Nouvelle Gouvernance : enjeux et risques
18 janvier 2006
(Texte paru dans le bulletin fédéral de juin 2005)
L’Ordonnance simplifiant la gestion et le régime juridique des établissements de santé est enfin parue le 2 mai 2005 (n°2005-406). C’est le support légal de la "Nouvelle Gouvernance Hospitalière", que vous pouvez télécharger dans le dossier "textes juridiques".
Cette Ordonnance redéfinit d’abord le rôle des instances :
Le conseil d’administration est recentré sur un rôle de définition des orientations stratégiques, d’évaluation et de contrôle de leur mise en œuvre.
Un conseil exécutif est créé.

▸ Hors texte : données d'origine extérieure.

-- the main invariant: from a "fresh" state A's loop produces exactly B's remaining runs;
-- from an "in-run" state it first closes the current run at pvFindRunEnd
theorem pv_main (arr : List Int) (k : Nat) :
    ∀ i, arr.length ≤ i + k →
    (∀ data, pvALoop arr k i 0 none none data =
        data ++ pvJoinRuns (pvCollectRuns arr arr.length i)) ∧
    (∀ (cnt : Int) (s : Int) (data : String), i + 1 < arr.length →
      pvALoop arr k i cnt (some s) none data =
        data ++ ((" [" ++ PySem.Int.toStr s ++ "-"
              ++ PySem.Int.toStr (arr.getD (pvFindRunEnd arr arr.length i) 0)
              ++ ", " ++ PySem.Int.toStr (cnt + ((pvFindRunEnd arr arr.length i : Int) - (i : Int)) + 1) ++ "] ")
          ++ pvJoinRuns (pvCollectRuns arr arr.length (pvFindRunEnd arr arr.length i + 1)))) := by
  induction k with
  | zero =>
    intro i hk
    constructor
    · intro data
      rw [pvCollectRuns_ge arr arr.length i (by omega)]
      simp [pvALoop, pvJoinRuns]
    · intro cnt s data hi
      omega
  | succ k ih =>
    intro i hk
    constructor
    · -- fresh state
      intro data
      by_cases h1 : i + 1 < arr.length
      · rw [pvALoop, if_pos h1]
        by_cases hadj : arr.getD i 0 = arr.getD (i + 1) 0 ∨ arr.getD i 0 + 1 = arr.getD (i + 1) 0
        · by_cases hlast : (i : Int) = (arr.length : Int) - 2
          · -- adjacent, last pair: the run closes at the end of the array
            simp only [pv_range_fresh_adj_last arr 0 i hadj hlast]
            rw [if_pos (by simp)]
            rw [(ih (i + 1) (by omega)).1]
            rw [pvCollectRuns_last arr arr.length (i + 1) (by omega)]
            have he : pvFindRunEnd arr arr.length i = i + 1 := by
              rw [pvFindRunEnd_step arr arr.length i (by omega) ⟨h1, pv_adj_flip arr i hadj⟩]
              exact pvFindRunEnd_stop arr arr.length (i + 1) (by omega)
            rw [pv_collect_run arr arr.length i (by omega) h1 hadj, he,
              pvCollectRuns_ge arr arr.length (i + 1 + 1) (by omega)]
            have harith : ((i + 1 : Nat) : Int) - (i : Int) + 1 = (0 : Int) + 1 + 1 := by
              push_cast; ring
            rw [harith]
            simp [pvGetFormatted, pvOptIntToStr, pvJoinRuns, String.append_empty]
          · -- adjacent, more to come: enter the in-run state
            simp only [pv_range_fresh_adj_mid arr 0 i hadj hlast]
            rw [if_neg (by simp)]
            have h2 : i + 1 + 1 < arr.length := by omega
            rw [(ih (i + 1) (by omega)).2 (0 + 1) (arr.getD i 0) data h2]
            have he : pvFindRunEnd arr arr.length i = pvFindRunEnd arr arr.length (i + 1) :=
              pvFindRunEnd_step arr arr.length i (by omega) ⟨h1, pv_adj_flip arr i hadj⟩
            rw [pv_collect_run arr arr.length i (by omega) h1 hadj, he]
            have hle := pv_le_findRunEnd arr arr.length (i + 1)
            have harith : (0 : Int) + 1 + ((pvFindRunEnd arr arr.length (i + 1) : Int) - ((i + 1 : Nat) : Int)) + 1
                = (pvFindRunEnd arr arr.length (i + 1) : Int) - (i : Int) + 1 := by
              push_cast; omega
            rw [harith]
            simp [pvJoinRuns, String.append_assoc]
        · -- not adjacent: nothing happens, move on
          simp only [pv_range_fresh_nonadj arr 0 i hadj]
          rw [if_neg (by simp)]
          rw [(ih (i + 1) (by omega)).1 data,
            pv_collect_nonadj arr arr.length i (by omega) h1 hadj]
      · -- loop over: at most one element left, B collects nothing
        rw [pvALoop, if_neg h1]
        by_cases h2 : i < arr.length
        · rw [pvCollectRuns_last arr arr.length i (by omega)]
          simp [pvJoinRuns]
        · rw [pvCollectRuns_ge arr arr.length i (by omega)]
          simp [pvJoinRuns]
    · -- in-run state
      intro cnt s data hi
      rw [pvALoop, if_pos hi]
      by_cases hadj : arr.getD i 0 = arr.getD (i + 1) 0 ∨ arr.getD i 0 + 1 = arr.getD (i + 1) 0
      · by_cases hlast : (i : Int) = (arr.length : Int) - 2
        · -- adjacent, last pair: the run closes with the final element
          simp only [pv_range_some_adj_last arr cnt s i hadj hlast]
          rw [if_pos (by simp)]
          rw [(ih (i + 1) (by omega)).1]
          rw [pvCollectRuns_last arr arr.length (i + 1) (by omega)]
          have he : pvFindRunEnd arr arr.length i = i + 1 := by
            rw [pvFindRunEnd_step arr arr.length i (by omega) ⟨hi, pv_adj_flip arr i hadj⟩]
            exact pvFindRunEnd_stop arr arr.length (i + 1) (by omega)
          rw [he, pvCollectRuns_ge arr arr.length (i + 1 + 1) (by omega)]
          have harith : cnt + (((i + 1 : Nat) : Int) - (i : Int)) + 1 = cnt + 1 + 1 := by
            push_cast; ring
          rw [harith]
          simp [pvGetFormatted, pvOptIntToStr, pvJoinRuns, String.append_empty]
        · -- adjacent, more to come: stay in the run
          simp only [pv_range_some_adj_mid arr cnt s i hadj hlast]
          rw [if_neg (by simp)]
          have h2 : i + 1 + 1 < arr.length := by omega
          rw [(ih (i + 1) (by omega)).2 (cnt + 1) s data h2]
          have he : pvFindRunEnd arr arr.length i = pvFindRunEnd arr arr.length (i + 1) :=
            pvFindRunEnd_step arr arr.length i (by omega) ⟨hi, pv_adj_flip arr i hadj⟩
          rw [he]
          have hle := pv_le_findRunEnd arr arr.length (i + 1)
          have harith : cnt + 1 + ((pvFindRunEnd arr arr.length (i + 1) : Int) - ((i + 1 : Nat) : Int)) + 1
              = cnt + ((pvFindRunEnd arr arr.length (i + 1) : Int) - (i : Int)) + 1 := by
            push_cast; omega
          rw [harith]
      · -- not adjacent: the run closes at the previous element
        simp only [pv_range_some_nonadj arr cnt s i hadj]
        rw [if_pos (by simp)]
        rw [(ih (i + 1) (by omega)).1]
        rw [pvFindRunEnd_stop' arr arr.length i hadj]
        have harith : cnt + ((i : Int) - (i : Int)) + 1 = cnt + 1 := by ring
        rw [harith]
        simp [pvGetFormatted, pvOptIntToStr, String.append_assoc]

Cette instance est composée à parité de médecins et de responsables administratifs et présidée par le directeur de l’hôpital.
Elle associe étroitement les partenaires médicaux et administratifs dans l’élaboration de tous les projets importants de l’hôpital.
La commission médicale d’établissement (représentant les personnels médicaux) et le comité technique d’établissement (représentant les personnels hospitaliers) sont plus étroitement associés aux orientations stratégiques et au fonctionnement de l’établissement.
La commission des soins infirmiers, de rééducation et médico-techniques voit ses compétences élargies et renforcées, notamment dans le domaine de la politique d’amélioration de la qualité et de la sécurité des soins.
L’Ordonnance vise en second lieu à donner davantage de souplesse et d’adaptabilité à l’organisation médicale en évitant les cloisonnements préjudiciables à la prise en charge des patients :
La mise en place de pôles d’activité, unité de taille suffisante pour être dotées d’autonomie et de responsabilité, contribuera à la déconcentration de la gestion. Dirigés par des praticiens, ces pôles disposant d’une masse critique sont, dans cet esprit, engagés dans une démarche de contractualisation interne pour simplifier la gestion quotidienne et assurer la mise en œuvre des objectifs stratégiques de l’établissement.
Le conseil de pôle composé de représentants médicaux et administratifs permet l’association des personnels et favorise l’élaboration des orientations et des projets du pôle. Au sein des pôles, des structures internes, services, unités fonctionnelles ou autres structures, ont pour mission d’assurer l’organisation de la prise en charge médicale des malades et de participer à l’évaluation des pratiques professionnelles.
L’Ordonnance permet enfin de refonder, dans les CHU, la collaboration hospitalo-universitaire en renforçant par la conclusion de nouvelles conventions les missions d’enseignement, de recherche et d’innovation. Ainsi l’université sera partie prenante au contrat d’objectif et de moyens des centres hospitalier universitaires et l’hôpital pourra être appelé à participer au processus d’élaboration du contrat quadriennal entre les universités et l’Etat.
Cette modernisation indispensable pour l’hôpital a été précédée d’une anticipation dans 110 établissements volontaires. Beaucoup d’articles des décrets renvoient au règlement intérieur de l’établissement, pour laisser une souplesse locale. L’expérience de ces établissements permettra de faire un choix éclairé entre divers modèles possibles.
Si elle est bien utilisée, l’Ordonnance peut donner un nouvel élan au service public hospitalier pour l’adapter aux enjeux de la santé publique et du progrès médical et aux attentes de qualité d’accueil et de soins des malades. Inversement, elle peut être exploitée pour renforcer des potentats locaux. C’est pour veiller à sa bonne application que notre Fédération Santé Social CFE-CGC est membre du Comité de Suivi de ce protocole, afin que l’esprit de la nouvelle gouvernance soit respecté.
Le fait que, grâce à ce texte, les membres des Conseils de Pôles, et de la Commission des Soins soient enfin élus, permettra une meilleure expression démocratique des salariés, au plus près des réalités.
Dans le dernier numéro de ce bulletin, nous avions alerté sur les risques qui pesaient sur les cadres supérieurs qui ne seraient pas coordonnateurs de pôles, et les répercutions qui en découleraient sur les perspectives de carrières des cadres de santé.
Le contre exemple de l’AP-HP est la parfaite illustration de la mauvaise utilisation de ce texte. La Direction Générale utilise le prétexte de la mise en place des pôles pour appliquer son plan d’économie. Au nom de la mutualisation des moyens, elle décide de tailler en pièce l’encadrement, en supprimant 400 postes de cadres, et la moitié des postes de cadres supérieurs, d’ici 2009 !
Du coup, l’encadrement de l’AP-HP devient hostile à la mise en place des pôles, alors que son rôle est central pour la mise en place à l’hôpital de la nouvelle gouvernance et de la tarification à l’activité.
A considérer les cadres comme une variable d’ajustement de son plan d’économies, la Direction Générale de l’AP-HP montre son peu de considération pour l’encadrement.